As can be seen, encryption offers a technical approach to copyright protection (Liu et al. 1994), but there is still a long way to go to achieve a reliable system. Strong cryptographic algorithms can give an electronic publisher even stronger control than that exercised by most traditional publishers. The use of encryption technology allows copyright statements to be encrypted into a document and thus be transferred with the document wherever it goes. An extension of this is the incorporation of digital watermarks into graphic images. Private sector projects such as SysCoP (System for Copyright Protection) are looking at copyright-labelling tools that allow information providers to embed indelible digital signatures or watermarks into structured text, images or video data. This technique is particularly useful for formatted images such as GIFs which are frequently used for transmitting biological information over the Internet. The digital signature does not prevent illicit copying and dissemmination but discourages infringement by providing an audit trail and supplying proof consistent with legislation currently being developed, for example by the European Union.
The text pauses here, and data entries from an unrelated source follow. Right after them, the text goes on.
-- ---------- B's recursive nub = ordered dedup ----------

-- folding Set.add ignores occurrences of an element already in the accumulator
lemma foldl_add_filter_ne (xs : List Int) (s : PySem.Set Int) (x : Int) (hx : x ∈ s) :
    xs.foldl PySem.Set.add s = (xs.filter (fun v => v != x)).foldl PySem.Set.add s := by
  induction xs generalizing s with
  | nil => rfl
  | cons v rest ih =>
    by_cases hv : v = x
    · subst hv
      have : PySem.Set.add s v = s := by simp [PySem.Set.add, PySem.Set.contains, hx]
      simp [this, ih s hx]
    · have hx' : x ∈ PySem.Set.add s v := by
        simp [PySem.Set.add]; split <;> simp [hx]
      simp [hv, ih _ hx']

-- folding Set.add from x :: s equals consing x, when x never occurs in the input
lemma foldl_add_cons (ys : List Int) (s : List Int) (x : Int) (hy : ∀ v ∈ ys, v ≠ x) :
    ys.foldl PySem.Set.add (x :: s) = x :: ys.foldl PySem.Set.add s := by
  induction ys generalizing s with
  | nil => rfl
  | cons v rest ih =>
    have hv : v ≠ x := hy v (by simp)
    have : PySem.Set.add (x :: s) v = x :: PySem.Set.add s v := by
      simp [PySem.Set.add, PySem.Set.contains, hv]
      split <;> simp
    rw [List.foldl_cons, this, List.foldl_cons, ih _ (fun v hv => hy v (by simp [hv]))]

lemma csvDedup_eq_ofList (xs : List Int) : csvDedup xs = PySem.Set.ofList xs := by
  induction hn : xs.length using Nat.strong_induction_on generalizing xs with
  | _ n ih =>
    cases xs with
    | nil => simp [csvDedup, PySem.Set.ofList, PySem.Set.empty]
    | cons x rest =>
      have hlt : (rest.filter (fun v => v != x)).length < n := by
        have := List.length_filter_le (fun v => v != x) rest
        simp only [List.length_cons] at hn
        omega
      rw [csvDedup, ih _ hlt _ rfl]
      rw [PySem.Set.ofList_eq_foldl, PySem.Set.ofList_eq_foldl, List.foldl_cons]
      have h1 : (PySem.Set.add ([] : List Int) x) = [x] := by simp [PySem.Set.add, PySem.Set.contains]
      rw [h1, foldl_add_filter_ne rest [x] x (by simp)]
      refine (foldl_add_cons (rest.filter (fun v => v != x)) [] x ?_).symm
      intro v hv
      have h2 := (List.mem_filter.mp hv).2
      simpa using h2

-- ---------- single-char replace and split, characterised structurally ----------

def repSemi (c : Char) : Char := if c = ';' then ',' else c

-- prepend a prefix onto the first piece
def consHead (p : List Char) : List (List Char) → List (List Char)
  | [] => [p]
  | t :: ts => (p ++ t) :: ts

-- structural split on a single character
def splitc (c : Char) : List Char → List (List Char)
  | [] => [[]]
  | x :: xs => if x = c then [] :: splitc c xs else consHead [x] (splitc c xs)
-- pv_equiv track=rewrite | github.com/stbrumme/leetcode | 2575.py | divisibilityArray
-- ===== SOURCE A (Python) =====
-- from typing import List
--
-- def divisibilityArray(word: str, m: int) -> List[int]:
--     have = 0
--     for c in word:
--         have *= 10
--         have += int(c)
--
--         have %= m
--         if have == 0:
--             yield 1
--         else:
--             yield 0
-- ===== SOURCE B (Python) =====
-- def divisibilityArray(word: str, m: int):
--     for i in range(len(word)):
--         v = 0
--         for c in word[: i + 1]:
--             v = v * 10 + int(c)
--         if v % m == 0:
--             yield 1
--         else:
--             yield 0
-- ===== Notes on version B (the rewrite author's own statement) =====
-- stated objective: alternative
-- what changed: B recomputes each prefix's integer value from scratch for every index (an indexed map over nested rescans) instead of A's single pass carrying a running remainder.
import Mathlib
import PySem

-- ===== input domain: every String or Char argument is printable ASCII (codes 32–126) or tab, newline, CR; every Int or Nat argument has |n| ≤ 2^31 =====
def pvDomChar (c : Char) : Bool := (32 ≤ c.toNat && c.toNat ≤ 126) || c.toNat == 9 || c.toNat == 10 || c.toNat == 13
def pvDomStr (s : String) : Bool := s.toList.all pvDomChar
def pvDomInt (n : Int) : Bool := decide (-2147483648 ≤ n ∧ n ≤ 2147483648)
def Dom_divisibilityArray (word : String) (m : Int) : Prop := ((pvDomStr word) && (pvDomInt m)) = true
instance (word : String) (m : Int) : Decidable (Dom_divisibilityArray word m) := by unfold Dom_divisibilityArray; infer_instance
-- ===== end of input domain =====

-- B recomputes each prefix value from scratch per index (nested rescans) instead of A's one-pass running remainder; both are generators in Python, compared by the list of yielded values.

-- int(c) for a single character (exact: ofChars? is int(); Pre_ keeps every character a digit, so the .getD 0 default is never taken)
def pyIntDigit (c : Char) : Int := (PySem.Int.ofChars? [c]).getD 0

-- ===== PORT A =====
def divisibilityArray (word : String) (m : Int) : List Int :=
  (word.toList.foldl
    (fun (st : List Int × Int) c =>
      let h1 := st.2 * 10 + pyIntDigit c
      let h2 := PySem.Int.mod h1 m
      (st.1 ++ [if h2 == 0 then (1 : Int) else 0], h2))
    ([], 0)).1

-- ===== PORT B =====
-- inner loop of Source B: v = 0; for c in prefix: v = v*10 + int(c)
def prefVal (cs : List Char) : Int := cs.foldl (fun v c => v * 10 + pyIntDigit c) 0

def divisibilityArray_alt (word : String) (m : Int) : List Int :=
  (PySem.List.pyRange 0 (PySem.Str.len word) 1).map
    (fun i =>
      let v := prefVal (PySem.Chars.slice word.toList none (some (i + 1)))
      if PySem.Int.mod v m == 0 then (1 : Int) else 0)

-- ===== PRECONDITION & SPEC =====
-- Pre_ excludes exactly the inputs where the Python A raises: a non-digit character (ValueError
-- from int(c)) or m = 0 with a nonempty word (ZeroDivisionError at the first element).
def Pre_divisibilityArray (word : String) (m : Int) : Prop :=
  word.toList.all PySem.Chars.isdigit = true ∧ (word.toList = [] ∨ m ≠ 0)
instance (word : String) (m : Int) : Decidable (Pre_divisibilityArray word m) := by unfold Pre_divisibilityArray; infer_instance

def pvWitness_divisibilityArray : String × Int := ("190", 19)

def Spec_divisibilityArray (word : String) (m : Int) (out : List Int) : Prop := out = divisibilityArray_alt word m
instance (word : String) (m : Int) (out : List Int) : Decidable (Spec_divisibilityArray word m out) := by unfold Spec_divisibilityArray; infer_instance

-- ===== CLAIM (what is proved, stated in full; the proofs are below) =====
def Claim_equal_divisibilityArray : Prop := ∀ (word : String) (m : Int), Dom_divisibilityArray word m → Pre_divisibilityArray word m → Spec_divisibilityArray word m (divisibilityArray word m)

-- ===== LEMMAS AND PROOFS =====

-- Python's % is Int.fmod; reducing the left operand mod m first changes nothing (any m, incl. 0).
lemma fmod_step (a d m : Int) :
    PySem.Int.mod (PySem.Int.mod a m * 10 + d) m = PySem.Int.mod (a * 10 + d) m := by
  simp only [PySem.Int.mod]
  have h : a.fmod m * 10 + d = (a * 10 + d) + m * (-(10 * a.fdiv m)) := by
    rw [Int.fmod_def]; ring
  rw [h, Int.add_mul_fmod_self_left]

lemma prefVal_append (cs : List Char) (c : Char) :
    prefVal (cs ++ [c]) = prefVal cs * 10 + pyIntDigit c := by
  simp [prefVal, List.foldl_append]

lemma loopA (m : Int) (cs : List Char) :
    cs.foldl
      (fun (st : List Int × Int) c =>
        let h1 := st.2 * 10 + pyIntDigit c
        let h2 := PySem.Int.mod h1 m
        (st.1 ++ [if h2 == 0 then (1 : Int) else 0], h2))
      ([], 0)
    = ((List.range cs.length).map
        (fun j => if PySem.Int.mod (prefVal (cs.take (j + 1))) m == 0 then (1 : Int) else 0),
       PySem.Int.mod (prefVal cs) m) := by
  induction cs using List.reverseRecOn with
  | nil => simp [prefVal, PySem.Int.mod, Int.zero_fmod]
  | append_singleton cs c ih =>
      rw [List.foldl_append, ih]
      simp only [List.foldl_cons, List.foldl_nil]
      have hsnd : PySem.Int.mod (PySem.Int.mod (prefVal cs) m * 10 + pyIntDigit c) m
          = PySem.Int.mod (prefVal (cs ++ [c])) m := by
        rw [fmod_step, prefVal_append]
      refine Prod.ext ?_ hsnd
      simp only [List.length_append, List.length_cons, List.length_nil]
      rw [List.range_succ, List.map_append]
      congr 1
      · apply List.map_congr_left
        intro j hj
        have hj' : j + 1 ≤ cs.length := List.mem_range.mp hj
        rw [List.take_append_of_le_length hj']
      · simp only [List.map_cons, List.map_nil]
        rw [List.take_of_length_le (by simp), hsnd]

lemma altEq (word : String) (m : Int) :
    divisibilityArray_alt word m
    = (List.range word.toList.length).map
        (fun j => if PySem.Int.mod (prefVal (word.toList.take (j + 1))) m == 0 then (1 : Int) else 0) := by
  unfold divisibilityArray_alt
  rw [show PySem.Str.len word = (word.toList.length : Int) by simp [PySem.Str.len_eq]]
  rw [PySem.List.pyRange_one]
  simp only [Int.sub_zero, Int.toNat_natCast, List.map_map]
  apply List.map_congr_left
  intro j hj
  have hsl : PySem.List.slice word.toList none (some ((j : Int) + 1)) = word.toList.take (j + 1) := by
    rw [show ((j : Int) + 1) = ((j + 1 : Nat) : Int) by push_cast; ring,
        PySem.List.slice_to_natCast]
  simp [hsl]

-- ===== VERDICT (by name: the statement is the Claim_ definition above) =====
theorem divisibilityArray_spec : Claim_equal_divisibilityArray := by
  intro word m _ _
  unfold Spec_divisibilityArray divisibilityArray
  rw [loopA, altEq]
-- pv_equiv track=rewrite | github.com/KotenUnder/LisJong | LisJongUtils.py | shanten_sevenpairs
-- ===== SOURCE A (Python) =====
-- def shanten_sevenpairs(tileliststr_):
--     # 長さが足りない場合はそもそもなし
--     if len(tileliststr_) < 2 * 13:
--         return 6
--
--
--     pairs = 0
--     # 0 を 5 に書き換える
--     tileliststr_ = tileliststr_.replace('0', '5')
--     # 仮実装　トイツだけみる
--     needle = 0
--     while needle <= 12:
--         if tileliststr_[needle*2:needle*2+2] == tileliststr_[needle*2+2:needle*2+4]:
--             pairs += 1
--             needle += 2
--         else:
--             needle += 1
--
--     return 6 - pairs
-- ===== SOURCE B (Python) =====
-- def shanten_sevenpairs(tileliststr_):
--     # Same guard and '0'->'5' normalisation; then a run-length pass:
--     # greedy adjacent pairing over the 14 two-char tile slots equals the sum
--     # of floor(run/2) over maximal runs of equal consecutive slots.
--     if len(tileliststr_) < 2 * 13:
--         return 6
--     s = tileliststr_.replace('0', '5')
--     chunks = [s[2 * i:2 * i + 2] for i in range(14)]
--     pairs = 0
--     run = 1
--     for prev, cur in zip(chunks, chunks[1:]):
--         if cur == prev:
--             run += 1
--         else:
--             pairs += run // 2
--             run = 1
--     pairs += run // 2
--     return 6 - pairs
-- ===== Notes on version B (the rewrite author's own statement) =====
-- stated objective: alternative
-- what changed: Replaces A's jump-by-2 greedy pointer over string indices with a run-length pass: split the first 28 chars into 14 two-char slots and sum floor(runlength/2) over maximal runs of equal consecutive slots, which provably equals greedy adjacent pairing.
import Mathlib
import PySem

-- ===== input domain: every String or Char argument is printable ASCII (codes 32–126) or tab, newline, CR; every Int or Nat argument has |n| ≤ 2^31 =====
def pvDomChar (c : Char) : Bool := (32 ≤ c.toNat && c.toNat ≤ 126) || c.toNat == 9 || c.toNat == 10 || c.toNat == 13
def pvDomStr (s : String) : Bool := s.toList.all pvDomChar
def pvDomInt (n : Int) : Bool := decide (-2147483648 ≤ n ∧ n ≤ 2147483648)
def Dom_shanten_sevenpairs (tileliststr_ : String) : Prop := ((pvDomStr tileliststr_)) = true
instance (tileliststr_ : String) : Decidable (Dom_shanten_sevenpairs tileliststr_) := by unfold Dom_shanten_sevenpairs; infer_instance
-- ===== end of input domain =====

-- ===== PORT A =====
-- B replaces A's jump-by-2 greedy pointer with a run-length pass over the 14 tile slots (alternative decomposition, same cost).
-- A-side loop: while needle <= 12: compare s[needle*2:needle*2+2] with s[needle*2+2:needle*2+4]
def pvLoopA (t : List Char) (needle : Int) (pairs : Int) : Int :=
  if needle ≤ 12 then
    if PySem.List.slice t (some (needle * 2)) (some (needle * 2 + 2)) =
       PySem.List.slice t (some (needle * 2 + 2)) (some (needle * 2 + 4)) then
      pvLoopA t (needle + 2) (pairs + 1)
    else
      pvLoopA t (needle + 1) pairs
  else pairs
termination_by (13 - needle).toNat
decreasing_by all_goals omega

def shanten_sevenpairs (tileliststr_ : String) : Int :=
  if PySem.Str.len tileliststr_ < 2 * 13 then 6
  else
    let t := PySem.Chars.replace tileliststr_.toList ['0'] ['5']
    6 - pvLoopA t 0 0

-- ===== PORT B =====
-- one step of B's for-loop over zip(chunks, chunks[1:]): state (pairs, run)
def pvStepB (pr : Int × Int) (pc : List Char × List Char) : Int × Int :=
  if pc.2 = pc.1 then (pr.1, pr.2 + 1) else (pr.1 + PySem.Int.floordiv pr.2 2, 1)

def shanten_sevenpairs_alt (tileliststr_ : String) : Int :=
  if PySem.Str.len tileliststr_ < 2 * 13 then 6
  else
    let s := PySem.Chars.replace tileliststr_.toList ['0'] ['5']
    let chunks := (PySem.List.pyRange 0 14 1).map
      (fun i => PySem.List.slice s (some (2 * i)) (some (2 * i + 2)))
    let res := (chunks.zip chunks.tail).foldl pvStepB (0, 1)
    6 - (res.1 + PySem.Int.floordiv res.2 2)

-- ===== PRECONDITION & SPEC =====
def Spec_shanten_sevenpairs (tileliststr_ : String) (out : Int) : Prop := out = shanten_sevenpairs_alt tileliststr_
instance (tileliststr_ : String) (out : Int) : Decidable (Spec_shanten_sevenpairs tileliststr_ out) := by unfold Spec_shanten_sevenpairs; infer_instance

-- ===== CLAIM (what is proved, stated in full; the proofs are below) =====
def Claim_equal_shanten_sevenpairs : Prop := ∀ (tileliststr_ : String), Dom_shanten_sevenpairs tileliststr_ → Spec_shanten_sevenpairs tileliststr_ (shanten_sevenpairs tileliststr_)

-- ===== LEMMAS AND PROOFS =====

-- greedy adjacent pairing (what A's pointer computes, over the list of 2-char slots)
def pvGreedy : List (List Char) → Nat
  | [] => 0
  | [_] => 0
  | a :: b :: r => if a = b then 1 + pvGreedy r else pvGreedy (b :: r)

-- run-length pairing (what B's pass computes): prev slot, current run length, rest
def pvRb : List Char → Nat → List (List Char) → Nat
  | _, r, [] => r / 2
  | p, r, c :: cs => if c = p then pvRb c (r + 1) cs else r / 2 + pvRb c 1 cs

theorem pvRb_greedy : ∀ (xs : List (List Char)) (a : List Char) (k : Nat),
    pvRb a (2 * k + 1) xs = k + pvGreedy (a :: xs) ∧
    pvRb a (2 * k + 2) xs = (k + 1) + pvGreedy xs := by
  intro xs
  induction xs with
  | nil =>
      intro a k
      simp [pvRb, pvGreedy]
      omega
  | cons b xs ih =>
      intro a k
      have hodd0 : pvRb b 1 xs = pvGreedy (b :: xs) := by
        have := (ih b 0).1
        simpa using this
      constructor
      · rw [pvRb]
        by_cases h : b = a
        · subst h
          rw [if_pos rfl, show 2 * k + 1 + 1 = 2 * k + 2 from rfl, (ih b k).2]
          rw [pvGreedy, if_pos rfl]
          omega
        · rw [if_neg h, hodd0, pvGreedy, if_neg (fun hh => h hh.symm)]
          omega
      · rw [pvRb]
        by_cases h : b = a
        · subst h
          rw [if_pos rfl, show 2 * k + 2 + 1 = 2 * (k + 1) + 1 from by ring, (ih b (k + 1)).1]
        · rw [if_neg h, hodd0]
          omega

-- the 2-char slot i of t, and the slots from n to 13
def pvChunk (t : List Char) (i : Nat) : List Char :=
  PySem.List.slice t (some (2 * (i : Int))) (some (2 * (i : Int) + 2))

def pvChunks (t : List Char) (n : Nat) : List (List Char) :=
  (List.range' n (14 - n)).map (pvChunk t)

theorem pvLoopA_eq_greedy : ∀ (fuel m : Nat) (t : List Char) (p : Int), 14 - m ≤ fuel →
    pvLoopA t (m : Int) p = p + (pvGreedy (pvChunks t m) : Int) := by
  intro fuel
  induction fuel with
  | zero =>
      intro m t p h
      rw [pvLoopA, if_neg (by omega)]
      have h0 : 14 - m = 0 := by omega
      simp [pvChunks, h0, pvGreedy]
  | succ f ih =>
      intro m t p h
      rw [pvLoopA]
      by_cases hm : m ≤ 12
      · rw [if_pos (by exact_mod_cast hm)]
        have hslice1 : PySem.List.slice t (some ((m : Int) * 2)) (some ((m : Int) * 2 + 2)) = pvChunk t m := by
          rw [pvChunk]; ring_nf
        have hslice2 : PySem.List.slice t (some ((m : Int) * 2 + 2)) (some ((m : Int) * 2 + 4)) = pvChunk t (m + 1) := by
          rw [pvChunk]; push_cast; ring_nf
        rw [hslice1, hslice2]
        have hchunks : pvChunks t m = pvChunk t m :: pvChunk t (m + 1) :: pvChunks t (m + 2) := by
          rw [pvChunks, pvChunks, show 14 - m = (14 - (m + 2)) + 1 + 1 from by omega,
              List.range'_succ, List.range'_succ]
          simp
        by_cases he : pvChunk t m = pvChunk t (m + 1)
        · rw [if_pos he]
          have hc : ((m : Int) + 2) = ((m + 2 : Nat) : Int) := by push_cast; ring
          rw [hc, ih (m + 2) t (p + 1) (by omega)]
          rw [hchunks, pvGreedy, if_pos he]
          push_cast
          ring
        · rw [if_neg he]
          have hc : ((m : Int) + 1) = ((m + 1 : Nat) : Int) := by push_cast; ring
          rw [hc, ih (m + 1) t p (by omega)]
          have hch1 : pvChunks t (m + 1) = pvChunk t (m + 1) :: pvChunks t (m + 2) := by
            rw [pvChunks, pvChunks, show 14 - (m + 1) = (14 - (m + 2)) + 1 from by omega,
                List.range'_succ]
            simp
          rw [hchunks, pvGreedy, if_neg he, hch1]
      · rw [if_neg (by exact_mod_cast hm)]
        have h13 : m = 13 ∨ 14 ≤ m := by omega
        rcases h13 with h13 | h13
        · subst h13
          have hone : pvChunks t 13 = [pvChunk t 13] := by
            rw [pvChunks]
            norm_num
          rw [hone, pvGreedy]
          simp
        · have h0 : 14 - m = 0 := by omega
          simp [pvChunks, h0, pvGreedy]

theorem pvFold_eq_rb : ∀ (cs : List (List Char)) (prev : List Char) (p : Int) (r : Nat),
    (((prev :: cs).zip cs).foldl pvStepB (p, (r : Int))).1 +
      PySem.Int.floordiv (((prev :: cs).zip cs).foldl pvStepB (p, (r : Int))).2 2
    = p + (pvRb prev r cs : Int) := by
  intro cs
  induction cs with
  | nil =>
      intro prev p r
      simp [pvRb]
  | cons c cs ih =>
      intro prev p r
      simp only [List.zip_cons_cons, List.foldl_cons]
      rw [pvStepB]
      by_cases h : c = prev
      · simp only [if_pos h]
        have hc : ((r : Int) + 1) = ((r + 1 : Nat) : Int) := by push_cast; ring
        rw [hc, ih c p (r + 1), pvRb, if_pos h]
      · simp only [if_neg h]
        have hc : ((1 : Int)) = ((1 : Nat) : Int) := rfl
        rw [hc, ih c _ 1, pvRb, if_neg h]
        rw [show (2 : Int) = ((2 : Nat) : Int) from rfl, PySem.Int.floordiv_natCast]
        push_cast
        ring

theorem pvChunksB_eq : ∀ (t : List Char),
    (PySem.List.pyRange 0 14 1).map
      (fun i => PySem.List.slice t (some (2 * i)) (some (2 * i + 2))) = pvChunks t 0 := by
  intro t
  rw [show PySem.List.pyRange 0 14 1 = [0,1,2,3,4,5,6,7,8,9,10,11,12,13] from by decide]
  rw [pvChunks, show (14 - 0) = 14 from rfl,
      show List.range' 0 14 = [0,1,2,3,4,5,6,7,8,9,10,11,12,13] from by rfl]
  simp [pvChunk]

-- ===== VERDICT (by name: the statement is the Claim_ definition above) =====
theorem shanten_sevenpairs_spec : Claim_equal_shanten_sevenpairs := by
  intro s _
  unfold Spec_shanten_sevenpairs shanten_sevenpairs shanten_sevenpairs_alt
  by_cases hlen : PySem.Str.len s < 2 * 13
  · rw [if_pos hlen, if_pos hlen]
  · rw [if_neg hlen, if_neg hlen]
    set t := PySem.Chars.replace s.toList ['0'] ['5'] with ht
    simp only
    rw [pvChunksB_eq t]
    have hch : pvChunks t 0 = pvChunk t 0 :: (List.range' 1 13).map (pvChunk t) := by
      rw [pvChunks, show (14 - 0) = 13 + 1 from rfl, List.range'_succ]
      simp
    have hA : pvLoopA t 0 0 = (pvGreedy (pvChunks t 0) : Int) := by
      have := pvLoopA_eq_greedy 14 0 t 0 (by omega)
      simpa using this
    have hB : (((pvChunks t 0).zip (pvChunks t 0).tail).foldl pvStepB (0, 1)).1 +
        PySem.Int.floordiv (((pvChunks t 0).zip (pvChunks t 0).tail).foldl pvStepB (0, 1)).2 2
        = (pvGreedy (pvChunks t 0) : Int) := by
      rw [hch]
      simp only [List.tail_cons]
      have h1 := pvFold_eq_rb ((List.range' 1 13).map (pvChunk t)) (pvChunk t 0) 0 1
      have h2 := (pvRb_greedy ((List.range' 1 13).map (pvChunk t)) (pvChunk t 0) 0).1
      norm_num at h1 h2 ⊢
      rw [h1, h2]
    rw [hA, hB]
Although encryption offers a solution for most data types, there is only one way to completely protect highly sensitive data against breaches of Copyright and that is to not make the data available over the Internet at all.
If you are going to use material on the Internet for which you do not own
copyright, then permission must be obtained from the copyright holders.
This usually means contacting the copyright holder and obtaining permission,
in writing, to use the material. There may sometimes be a charge involved
for this to happen. For material subject to US copyright law an OnLine Copyright
Clearance Centre has been set up to help with obtaining permissions and
to "ease permissions burdens and consolidate payments for rightsholders".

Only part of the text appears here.